# Collected data entries:
# # # # #

theorem pv_stream_cons (tokens : List String) (p : Int)
    (hge : -(tokens.length : Int) ≤ p) (hlt : p < (tokens.length : Int)) :
    ∃ t, PySem.List.pyGet? tokens p = some t ∧
      pvStream tokens p = t :: pvStream tokens (p + 1) := by
  by_cases h0 : 0 ≤ p
  · have hk : p.toNat < tokens.length := by omega
    refine ⟨tokens[p.toNat], PySem.List.pyGet?_eq_some_getElem tokens h0 hlt, ?_⟩
    unfold pvStream
    rw [if_pos hlt, if_pos h0, List.drop_eq_getElem_cons hk]
    by_cases h1 : p + 1 < (tokens.length : Int)
    · rw [if_pos h1, if_pos (by omega : (0:Int) ≤ p + 1)]
      have : (p + 1).toNat = p.toNat + 1 := by omega
      rw [this]
    · rw [if_neg h1]
      have : tokens.drop (p.toNat + 1) = [] := by
        rw [List.drop_eq_nil_iff]; omega
      rw [this]
  · have hneg : p < 0 := by omega
    have hk : (p + tokens.length).toNat < tokens.length := by omega
    have hget : PySem.List.pyGet? tokens p = some tokens[(p + tokens.length).toNat] := by
      unfold PySem.List.pyGet? PySem.List.pyIdx?
      rw [if_neg (by omega), if_pos (by omega : -(tokens.length:Int) ≤ p)]
      have : tokens.length - (-p).toNat = (p + tokens.length).toNat := by omega
      rw [this]
      simp [List.getElem?_eq_getElem hk]
    refine ⟨tokens[(p + tokens.length).toNat], hget, ?_⟩
    unfold pvStream
    rw [if_pos hlt, if_neg h0, List.drop_eq_getElem_cons hk]
    by_cases h1 : 0 ≤ p + 1
    · -- p = -1 : the next stream is the whole list
      have hp1 : p = -1 := by omega
      rw [if_pos (by omega : p + 1 < (tokens.length:Int)), if_pos h1]
      have h2 : (p + tokens.length).toNat + 1 = tokens.length := by omega
      have h3 : tokens.drop ((p + tokens.length).toNat + 1) = [] := by
        rw [List.drop_eq_nil_iff]; omega
      have h4 : (p + 1).toNat = 0 := by omega
      rw [h3, h4, List.drop_zero]
      simp
    · rw [if_pos (by omega : p + 1 < (tokens.length:Int)), if_neg h1]
      have : (p + 1 + tokens.length).toNat = (p + tokens.length).toNat + 1 := by omega
      rw [this, List.cons_append]

theorem pv_scanL_generic (t : String) (rest : List String) (d : Nat)
    (hr : t ≠ ")") (ho : pvUp t ≠ "OR") (ha : pvUp t ≠ "AND") :
    pvScanL (t :: rest) false d = pvScanL (t :: rest) true d := by
  have hoa : ¬ (pvUp t = "OR" ∨ pvUp t = "AND") := by tauto
  by_cases hn : pvUp t = "NOT"
  · simp [pvScanL, hr, hoa, hn]
  · by_cases hl : t = "("
    · subst hl
      simp [pvScanL, show ¬((")":String) = "(") from by decide,
        show ¬ pvUp "(" = "OR" from by decide, show ¬ pvUp "(" = "AND" from by decide,
        show ¬ pvUp "(" = "NOT" from by decide]
    · simp [pvScanL, hr, hoa, hn, hl]


-- ---- completeness: the DFA accepting implies A's parser returns (with enough fuel) ----

theorem pv_comp (tokens : List String) : ∀ fuel : Nat,
    (∀ p d, -(tokens.length : Int) ≤ p → pvScanL (pvStream tokens p) true d = true →
      (∀ t, PySem.List.pyGet? tokens p = some t → pvUp t ≠ "NOT") →
      4 * ((tokens.length : Int) - p).toNat + 1 ≤ fuel →
      ∃ s ps p', pvGoPrim tokens fuel p = some (s, ps, p') ∧ p < p' ∧ p' ≤ (tokens.length : Int) ∧
        pvScanL (pvStream tokens p') false d = true) ∧
    (∀ p d, -(tokens.length : Int) ≤ p → pvScanL (pvStream tokens p) true d = true →
      4 * ((tokens.length : Int) - p).toNat + 2 ≤ fuel →
      ∃ s ps p', pvGoNot tokens fuel p = some (s, ps, p') ∧ p < p' ∧ p' ≤ (tokens.length : Int) ∧
        pvScanL (pvStream tokens p') false d = true) ∧
    (∀ p d, -(tokens.length : Int) ≤ p → pvScanL (pvStream tokens p) true d = true →
      4 * ((tokens.length : Int) - p).toNat + 3 ≤ fuel →
      ∃ s ps p', pvGoAnd tokens fuel p = some (s, ps, p') ∧ p < p' ∧ p' ≤ (tokens.length : Int) ∧
        pvScanL (pvStream tokens p') false d = true ∧ pvPostAnd tokens p') ∧
    (∀ p d s0 ps0, -(tokens.length : Int) ≤ p → p ≤ (tokens.length : Int) →
      pvScanL (pvStream tokens p) false d = true →
      4 * ((tokens.length : Int) - p).toNat + 6 ≤ fuel →
      ∃ s ps p', pvGoAndLoop tokens fuel s0 ps0 p = some (s, ps, p') ∧ p ≤ p' ∧
        p' ≤ (tokens.length : Int) ∧
        pvScanL (pvStream tokens p') false d = true ∧ pvPostAnd tokens p') ∧
    (∀ p d, -(tokens.length : Int) ≤ p → pvScanL (pvStream tokens p) true d = true →
      4 * ((tokens.length : Int) - p).toNat + 4 ≤ fuel →
      ∃ s ps p', pvGoOr tokens fuel p = some (s, ps, p') ∧ p < p' ∧ p' ≤ (tokens.length : Int) ∧
        pvScanL (pvStream tokens p') false d = true ∧ pvPostOr tokens p') ∧
    (∀ p d s0 ps0, -(tokens.length : Int) ≤ p → p ≤ (tokens.length : Int) →
      pvScanL (pvStream tokens p) false d = true →
      pvPostAnd tokens p →
      4 * ((tokens.length : Int) - p).toNat + 6 ≤ fuel →
      ∃ s ps p', pvGoOrLoop tokens fuel s0 ps0 p = some (s, ps, p') ∧ p ≤ p' ∧
        p' ≤ (tokens.length : Int) ∧
        pvScanL (pvStream tokens p') false d = true ∧ pvPostOr tokens p') := by
  intro fuel
  induction fuel with
  | zero =>
    refine ⟨?_, ?_, ?_, ?_, ?_, ?_⟩
    · intro p d _ _ _ hf; omega
    · intro p d _ _ hf; omega
    · intro p d _ _ hf; omega
    · intro p d s0 ps0 _ _ _ hf; omega
    · intro p d _ _ hf; omega
    · intro p d s0 ps0 _ _ _ _ hf; omega
  | succ fuel ih =>
    obtain ⟨ihP, ihN, ihA, ihAL, ihO, ihOL⟩ := ih
    have hUpPar : pvUp ")" = ")" := by decide
    refine ⟨?_, ?_, ?_, ?_, ?_, ?_⟩
    -- goPrim
    · intro p d hge hscan hnot hf
      by_cases hp : p < (tokens.length : Int)
      · obtain ⟨t, hg, hstream⟩ := pv_stream_cons tokens p hge hp
        rw [hstream] at hscan
        have hn : pvUp t ≠ "NOT" := hnot t hg
        by_cases hl : t = "("
        · -- parenthesised subexpression
          subst hl
          rw [show pvScanL ("(" :: pvStream tokens (p+1)) true d
              = pvScanL (pvStream tokens (p+1)) true (d+1) from by
            simp [pvScanL, show ¬ pvUp "(" = "NOT" from by decide]] at hscan
          obtain ⟨s, ps, p1, hOr, hlt1, hlen1, hscan1, hpost1⟩ :=
            ihO (p+1) (d+1) (by omega) hscan (by omega)
          rcases hpost1 with hend | hg1
          · rw [pv_stream_nil tokens p1 hend] at hscan1
            simp [pvScanL] at hscan1
          · have hp1 : p1 < (tokens.length : Int) := pv_get_lt tokens p1 _ hg1
            obtain ⟨t1, hg1', hstream1⟩ := pv_stream_cons tokens p1 (by omega) hp1
            have ht1 : t1 = ")" := by rw [hg1] at hg1'; exact (Option.some.inj hg1').symm
            subst ht1
            rw [hstream1] at hscan1
            rw [show pvScanL (")" :: pvStream tokens (p1+1)) false (d+1)
                = pvScanL (pvStream tokens (p1+1)) false d from by
              simp [pvScanL]] at hscan1
            refine ⟨s, ps, p1 + 1, ?_, by omega, by omega, hscan1⟩
            have hc1 : ¬ p ≥ (tokens.length : Int) := by omega
            have hc2 : ¬ p1 ≥ (tokens.length : Int) := by omega
            simp only [pvGoPrim, hc1, hg, hOr, hc2, hg1, if_false, reduceIte]
        · by_cases hr : t = ")"
          · subst hr
            simp [pvScanL, show ¬ pvUp ")" = "NOT" from by decide] at hscan
          · -- plain tag token
            refine ⟨"has_tag(tags, ?)", [t], p + 1, ?_, by omega, by omega, ?_⟩
            · have hc1 : ¬ p ≥ (tokens.length : Int) := by omega
              simp only [pvGoPrim, hc1, hg, hl, hr, if_false, reduceIte]
            · rw [show pvScanL (t :: pvStream tokens (p+1)) true d
                  = pvScanL (pvStream tokens (p+1)) false d from by
                simp [pvScanL, hn, hl, hr]] at hscan
              exact hscan
      · rw [pv_stream_nil tokens p (by omega)] at hscan
        simp [pvScanL] at hscan
    -- goNot
    · intro p d hge hscan hf
      by_cases hp : p < (tokens.length : Int)
      · obtain ⟨t, hg, hstream⟩ := pv_stream_cons tokens p hge hp
        by_cases hn : pvUp t = "NOT"
        · rw [hstream, show pvScanL (t :: pvStream tokens (p+1)) true d
              = pvScanL (pvStream tokens (p+1)) true d from by simp [pvScanL, hn]] at hscan
          obtain ⟨s, ps, p1, hNot, hlt1, hlen1, hscan1⟩ := ihN (p+1) d (by omega) hscan (by omega)
          refine ⟨"(NOT " ++ s ++ ")", ps, p1, ?_, by omega, hlen1, hscan1⟩
          simp only [pvGoNot, hp, hg, hn, hNot, if_true, reduceIte]
        · obtain ⟨s, ps, p1, hPrim, hlt1, hlen1, hscan1⟩ :=
            ihP p d hge hscan
              (fun t' hg' => by rw [hg] at hg'; injection hg' with h; rw [← h]; exact hn)
              (by omega)
          refine ⟨s, ps, p1, ?_, hlt1, hlen1, hscan1⟩
          simp only [pvGoNot, hp, hg, hn, if_false, reduceIte, hPrim]
      · rw [pv_stream_nil tokens p (by omega)] at hscan
        simp [pvScanL] at hscan
    -- goAnd
    · intro p d hge hscan hf
      obtain ⟨s, ps, p1, hNot, hlt1, hlen1, hscan1⟩ := ihN p d hge hscan (by omega)
      obtain ⟨s', ps', p', hLoop, hle, hlen', hscan', hpost⟩ :=
        ihAL p1 d s ps (by omega) hlen1 hscan1 (by omega)
      refine ⟨s', ps', p', ?_, by omega, hlen', hscan', hpost⟩
      simp only [pvGoAnd, hNot, hLoop]
    -- goAndLoop
    · intro p d s0 ps0 hge hplen hscan hf
      by_cases hp : p < (tokens.length : Int)
      · obtain ⟨t, hg, hstream⟩ := pv_stream_cons tokens p hge hp
        by_cases ha : pvUp t = "AND"
        · have hr : t ≠ ")" := fun h => by subst h; rw [hUpPar] at ha; exact absurd ha (by decide)
          rw [hstream, show pvScanL (t :: pvStream tokens (p+1)) false d
              = pvScanL (pvStream tokens (p+1)) true d from by
            simp [pvScanL, hr, ha]] at hscan
          obtain ⟨rs, rps, p2, hNot, hlt2, hlen2, hscan2⟩ := ihN (p+1) d (by omega) hscan (by omega)
          obtain ⟨s', ps', p', hLoop, hle, hlen', hscan', hpost⟩ :=
            ihAL p2 d ("(" ++ s0 ++ " AND " ++ rs ++ ")") (ps0 ++ rps) (by omega) hlen2 hscan2 (by omega)
          refine ⟨s', ps', p', ?_, by omega, hlen', hscan', hpost⟩
          simp only [pvGoAndLoop, hp, hg, ha, hNot, hLoop, if_true, reduceIte]
        · by_cases ho : pvUp t = "OR" ∨ pvUp t = ")"
          · refine ⟨s0, ps0, p, ?_, le_refl p, hplen, hscan, Or.inr ⟨t, hg, ho⟩⟩
            simp only [pvGoAndLoop, hp, hg, ha, if_false, if_true, reduceIte]
            rw [if_pos ho]
          · push_neg at ho
            have hr : t ≠ ")" := fun h => by subst h; exact ho.2 hUpPar
            rw [hstream, pv_scanL_generic t _ d hr ho.1 ha, ← hstream] at hscan
            obtain ⟨rs, rps, p2, hNot, hlt2, hlen2, hscan2⟩ := ihN p d hge hscan (by omega)
            obtain ⟨s', ps', p', hLoop, hle, hlen', hscan', hpost⟩ :=
              ihAL p2 d ("(" ++ s0 ++ " AND " ++ rs ++ ")") (ps0 ++ rps) (by omega) hlen2 hscan2 (by omega)
            refine ⟨s', ps', p', ?_, by omega, hlen', hscan', hpost⟩
            simp only [pvGoAndLoop, hp, hg, ha, if_false, if_true, reduceIte]
            rw [if_neg (by tauto : ¬ (pvUp t = "OR" ∨ pvUp t = ")"))]
            simp only [hNot, hLoop]
      · refine ⟨s0, ps0, p, ?_, le_refl p, hplen, hscan, Or.inl (by omega)⟩
        simp only [pvGoAndLoop, hp, if_false, reduceIte]
    -- goOr
    · intro p d hge hscan hf
      obtain ⟨s, ps, p1, hAnd, hlt1, hlen1, hscan1, hpost1⟩ := ihA p d hge hscan (by omega)
      obtain ⟨s', ps', p', hLoop, hle, hlen', hscan', hpost⟩ :=
        ihOL p1 d s ps (by omega) hlen1 hscan1 hpost1 (by omega)
      refine ⟨s', ps', p', ?_, by omega, hlen', hscan', hpost⟩
      simp only [pvGoOr, hAnd, hLoop]
    -- goOrLoop
    · intro p d s0 ps0 hge hplen hscan hpost hf
      unfold pvPostAnd at hpost
      rcases hpost with hend | ⟨t, hg, ht⟩
      · refine ⟨s0, ps0, p, ?_, le_refl p, hplen, hscan, Or.inl hend⟩
        have hnp : ¬ p < (tokens.length : Int) := by omega
        simp only [pvGoOrLoop, hnp, if_false, reduceIte]
      · have hp : p < (tokens.length : Int) := pv_get_lt tokens p t hg
        obtain ⟨t', hg', hstream⟩ := pv_stream_cons tokens p hge hp
        have htt : t' = t := by rw [hg] at hg'; exact (Option.some.inj hg').symm
        rw [htt] at hstream
        rcases ht with ho | hrp
        · have hr : t ≠ ")" := fun h => by subst h; rw [hUpPar] at ho; exact absurd ho (by decide)
          rw [hstream, show pvScanL (t :: pvStream tokens (p+1)) false d
              = pvScanL (pvStream tokens (p+1)) true d from by
            simp [pvScanL, hr, ho]] at hscan
          obtain ⟨rs, rps, p2, hAnd, hlt2, hlen2, hscan2, hpost2⟩ :=
            ihA (p+1) d (by omega) hscan (by omega)
          obtain ⟨s', ps', p', hLoop, hle, hlen', hscan', hpost'⟩ :=
            ihOL p2 d ("(" ++ s0 ++ " OR " ++ rs ++ ")") (ps0 ++ rps) (by omega) hlen2 hscan2 hpost2 (by omega)
          refine ⟨s', ps', p', ?_, by omega, hlen', hscan', hpost'⟩
          simp only [pvGoOrLoop, hp, hg, ho, hAnd, hLoop, if_true, reduceIte]
        · have hr : t = ")" := pv_upParen t hrp
          subst hr
          refine ⟨s0, ps0, p, ?_, le_refl p, hplen, hscan, Or.inr hg⟩
          simp only [pvGoOrLoop, hp, hg, if_true, reduceIte]
          rw [if_neg (show ¬ pvUp ")" = "OR" from by decide)]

# # # # #

# WHAT YOU SHOULD DO:
Look above for the line that contains "(hge : -(tokens.length". Starting there, transcribe every line exactly until you have copied the line that contains "have hget : PySem.List.pyGet?".

# WRITTEN SOLUTION:
    (hge : -(tokens.length : Int) ≤ p) (hlt : p < (tokens.length : Int)) :
    ∃ t, PySem.List.pyGet? tokens p = some t ∧
      pvStream tokens p = t :: pvStream tokens (p + 1) := by
  by_cases h0 : 0 ≤ p
  · have hk : p.toNat < tokens.length := by omega
    refine ⟨tokens[p.toNat], PySem.List.pyGet?_eq_some_getElem tokens h0 hlt, ?_⟩
    unfold pvStream
    rw [if_pos hlt, if_pos h0, List.drop_eq_getElem_cons hk]
    by_cases h1 : p + 1 < (tokens.length : Int)
    · rw [if_pos h1, if_pos (by omega : (0:Int) ≤ p + 1)]
      have : (p + 1).toNat = p.toNat + 1 := by omega
      rw [this]
    · rw [if_neg h1]
      have : tokens.drop (p.toNat + 1) = [] := by
        rw [List.drop_eq_nil_iff]; omega
      rw [this]
  · have hneg : p < 0 := by omega
    have hk : (p + tokens.length).toNat < tokens.length := by omega
    have hget : PySem.List.pyGet? tokens p = some tokens[(p + tokens.length).toNat] := by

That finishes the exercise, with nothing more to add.